• **TRY IT**
Look for the word "hgetD" in the entries below, then copy every line that has it.
◆ ◆ ◆ ◆
lemma pvBinv (cs : List Char) :
    ∀ (f p p0 : Nat) (ans : Int) (d : PySem.Dict Char Int),
      cs.length ≤ p + f → p0 ≤ p → p ≤ cs.length →
      (∀ c, d.get? c = pvFirst cs p0 p c) →
      (∀ e, e < p → pvGood cs ((p0 : Int) - 1) e = false) →
      ((PySem.List.enumerate (cs.drop p) (p : Int)).foldl pvStepB (ans, d)).1
        = ans + pvM cs ((p0 : Int) - 1) := by
  intro f
  induction f with
  | zero =>
    intro p p0 ans d hf hp0 hpn h1 h2
    rw [List.drop_of_length_le (by omega), PySem.List.enumerate_nil, List.foldl_nil]
    have h0 : pvM cs ((p0 : Int) - 1) = 0 := pvM_zero (fun e he => h2 e (by omega))
    simp [h0]
  | succ f ih =>
    intro p p0 ans d hf hp0 hpn h1 h2
    rcases Nat.lt_or_ge p cs.length with hp | hp
    · rw [List.drop_eq_getElem_cons hp, PySem.List.enumerate_cons, List.foldl_cons]
      set c := cs[p]'hp with hcdef
      have hgetD : cs.getD p 'A' = c := List.getD_eq_getElem cs 'A' hp
      have hwin : List.range' p0 (p + 1 - p0) = List.range' p0 (p - p0) ++ [p] := by
        rw [show p + 1 - p0 = (p - p0) + 1 from by omega, List.range'_1_concat,
          show p0 + (p - p0) = p from by omega]
      have hcast : ((p : Int) + 1) = ((p + 1 : Nat) : Int) := by push_cast; ring
      have hfilp : ∀ c'' : Char, List.filter (fun t => cs.getD t 'A' == c'') [p]
          = if c = c'' then [p] else [] := by
        intro c''
        simp only [List.filter_cons, List.filter_nil]
        rw [hgetD]
        by_cases h : c = c''
        · subst h
          simp
        · simp [h]
      have hpairf : ((List.range' p0 (p - p0)).filter (fun t => cs.getD t 'A' == c)).Pairwise (· < ·) :=
        List.Pairwise.filter _ (List.pairwise_lt_range' 1)
      rcases hdc : d.get? c with _ | s
      · -- ch not seen in the window: first[ch] = i
        have hstep : pvStepB (ans, d) ((p : Int), c) = (ans, d.insert c (p : Int)) := by
          simp [pvStepB, hdc]
        rw [hstep, hcast]
        have hempty : List.filter (fun t => cs.getD t 'A' == c) (List.range' p0 (p - p0)) = [] := by
          have hh := h1 c
          rw [hdc] at hh
          unfold pvFirst at hh
          rcases hfl : List.filter (fun t => cs.getD t 'A' == c) (List.range' p0 (p - p0)) with _ | ⟨a, t⟩
          · rfl
          · rw [hfl] at hh
            simp at hh
        apply ih (p + 1) p0 ans _ (by omega) (by omega) (by omega)
        · intro c'
          rw [PySem.Dict.get?_insert]
          unfold pvFirst
          rw [hwin, List.filter_append, hfilp c']
          split_ifs with hcc hcc2 hcc2
          · subst hcc
            rw [hempty]
            rfl
          · exact absurd hcc.symm hcc2
          · exact absurd hcc2.symm hcc
          · rw [List.append_nil]
            exact h1 c'
        · intro e he
          rcases Nat.lt_or_ge e p with hep | hep
          · exact h2 e hep
          · have hep' : e = p := by omega
            rw [hep']
            unfold pvGood
            rw [decide_eq_false_iff_not]
            rintro ⟨s', hs'e, hls', hs'3, hch⟩
            have hs'win : s' ∈ List.filter (fun t => cs.getD t 'A' == c) (List.range' p0 (p - p0)) := by
              rw [List.mem_filter, List.mem_range'_1]
              refine ⟨⟨by omega, by omega⟩, ?_⟩
              show (cs.getD s' 'A' == c) = true
              rw [hch, hgetD]
              exact beq_self_eq_true c
            rw [hempty] at hs'win
            exact absurd hs'win (List.not_mem_nil)
      · -- ch seen before at s = first occurrence t0
        have hfirst := h1 c
        rw [hdc] at hfirst
        unfold pvFirst at hfirst
        obtain ⟨t0, ht0, hst0⟩ := Option.map_eq_some_iff.mp hfirst.symm
        have ht0mem : t0 ∈ List.filter (fun t => cs.getD t 'A' == c) (List.range' p0 (p - p0)) :=
          List.mem_of_mem_head? (by rw [ht0]; rfl)
        have ht0win : p0 ≤ t0 ∧ t0 < p := by
          have hm := (List.mem_filter.mp ht0mem).1
          rw [List.mem_range'_1] at hm
          omega
        have ht0ch : cs.getD t0 'A' = c := by
          have hm := (List.mem_filter.mp ht0mem).2
          simpa using hm
        by_cases hge : (p : Int) - s ≥ 3
        · -- close a substring here
          have hstep : pvStepB (ans, d) ((p : Int), c) = (ans + 1, PySem.Dict.empty) := by
            simp [pvStepB, hdc, hge]
          rw [hstep, hcast]
          have hgood : pvGood cs ((p0 : Int) - 1) p = true := by
            unfold pvGood
            rw [decide_eq_true_eq]
            refine ⟨t0, by omega, by omega, by omega, by rw [ht0ch, hgetD]⟩
          have hM := pvM_succ hp hgood h2
          have hinv1 : ∀ c', (PySem.Dict.empty : PySem.Dict Char Int).get? c'
              = pvFirst cs (p + 1) (p + 1) c' := by
            intro c'
            rw [PySem.Dict.get?_empty]
            unfold pvFirst
            rw [show p + 1 - (p + 1) = 0 from by omega]
            rfl
          have hinv2 : ∀ e, e < p + 1 → pvGood cs (((p + 1 : Nat) : Int) - 1) e = false := by
            intro e he
            unfold pvGood
            rw [decide_eq_false_iff_not]
            rintro ⟨s', hs'e, hls', hs'3, -⟩
            omega
          rw [ih (p + 1) (p + 1) (ans + 1) PySem.Dict.empty (by omega) (by omega) (by omega) hinv1 hinv2]
          rw [show ((p + 1 : Nat) : Int) - 1 = (p : Int) from by push_cast; ring, hM]
          ring
        · -- window still too short, dict unchanged
          have hstep : pvStepB (ans, d) ((p : Int), c) = (ans, d) := by
            simp [pvStepB, hdc, hge]
          rw [hstep, hcast]
          apply ih (p + 1) p0 ans d (by omega) (by omega) (by omega)
          · intro c'
            rw [h1 c']
            unfold pvFirst
            rw [hwin, List.filter_append, hfilp c']
            by_cases hcc : c = c'
            · rw [if_pos hcc]
              subst hcc
              rw [List.head?_append, ht0]
              rfl
            · rw [if_neg hcc, List.append_nil]
          · intro e he
            rcases Nat.lt_or_ge e p with hep | hep
            · exact h2 e hep
            · have hep' : e = p := by omega
              rw [hep']
              unfold pvGood
              rw [decide_eq_false_iff_not]
              rintro ⟨s', hs'e, hls', hs'3, hch⟩
              have hs'mem : s' ∈ List.filter (fun t => cs.getD t 'A' == c) (List.range' p0 (p - p0)) := by
                rw [List.mem_filter, List.mem_range'_1]
                refine ⟨⟨by omega, by omega⟩, ?_⟩
                show (cs.getD s' 'A' == c) = true
                rw [hch, hgetD]
                exact beq_self_eq_true c
              have hmin := head?_min hpairf ht0 hs'mem
              omega
    · rw [List.drop_of_length_le (by omega), PySem.List.enumerate_nil, List.foldl_nil]
      have h0 : pvM cs ((p0 : Int) - 1) = 0 := pvM_zero (fun e he => h2 e (by omega))
      simp [h0]

lemma B_eq (word : String) : maxSubstrings_alt word = pvM word.toList (-1) := by
  unfold maxSubstrings_alt
  have h := pvBinv word.toList word.toList.length 0 0 0 PySem.Dict.empty
    (by omega) (by omega) (by omega)
    (fun c => by
      rw [PySem.Dict.get?_empty]
      unfold pvFirst
      rfl)
    (fun e he => by omega)
  rw [List.drop_zero] at h
  rw [show ((0 : Nat) : Int) = 0 from rfl] at h
  rw [h]
  norm_num

-- ===== VERDICT (by name: the statement is the Claim_ definition above) =====
theorem maxSubstrings_spec : Claim_equal_maxSubstrings := by
  intro word _
  unfold Spec_maxSubstrings
  rw [A_eq, B_eq]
◆ ◆ ◆ ◆
• **ANSWER FOR THE TASK**
      have hgetD : cs.getD p 'A' = c := List.getD_eq_getElem cs 'A' hp
        rw [hgetD]
              rw [hch, hgetD]
            refine ⟨t0, by omega, by omega, by omega, by rw [ht0ch, hgetD]⟩
                rw [hch, hgetD]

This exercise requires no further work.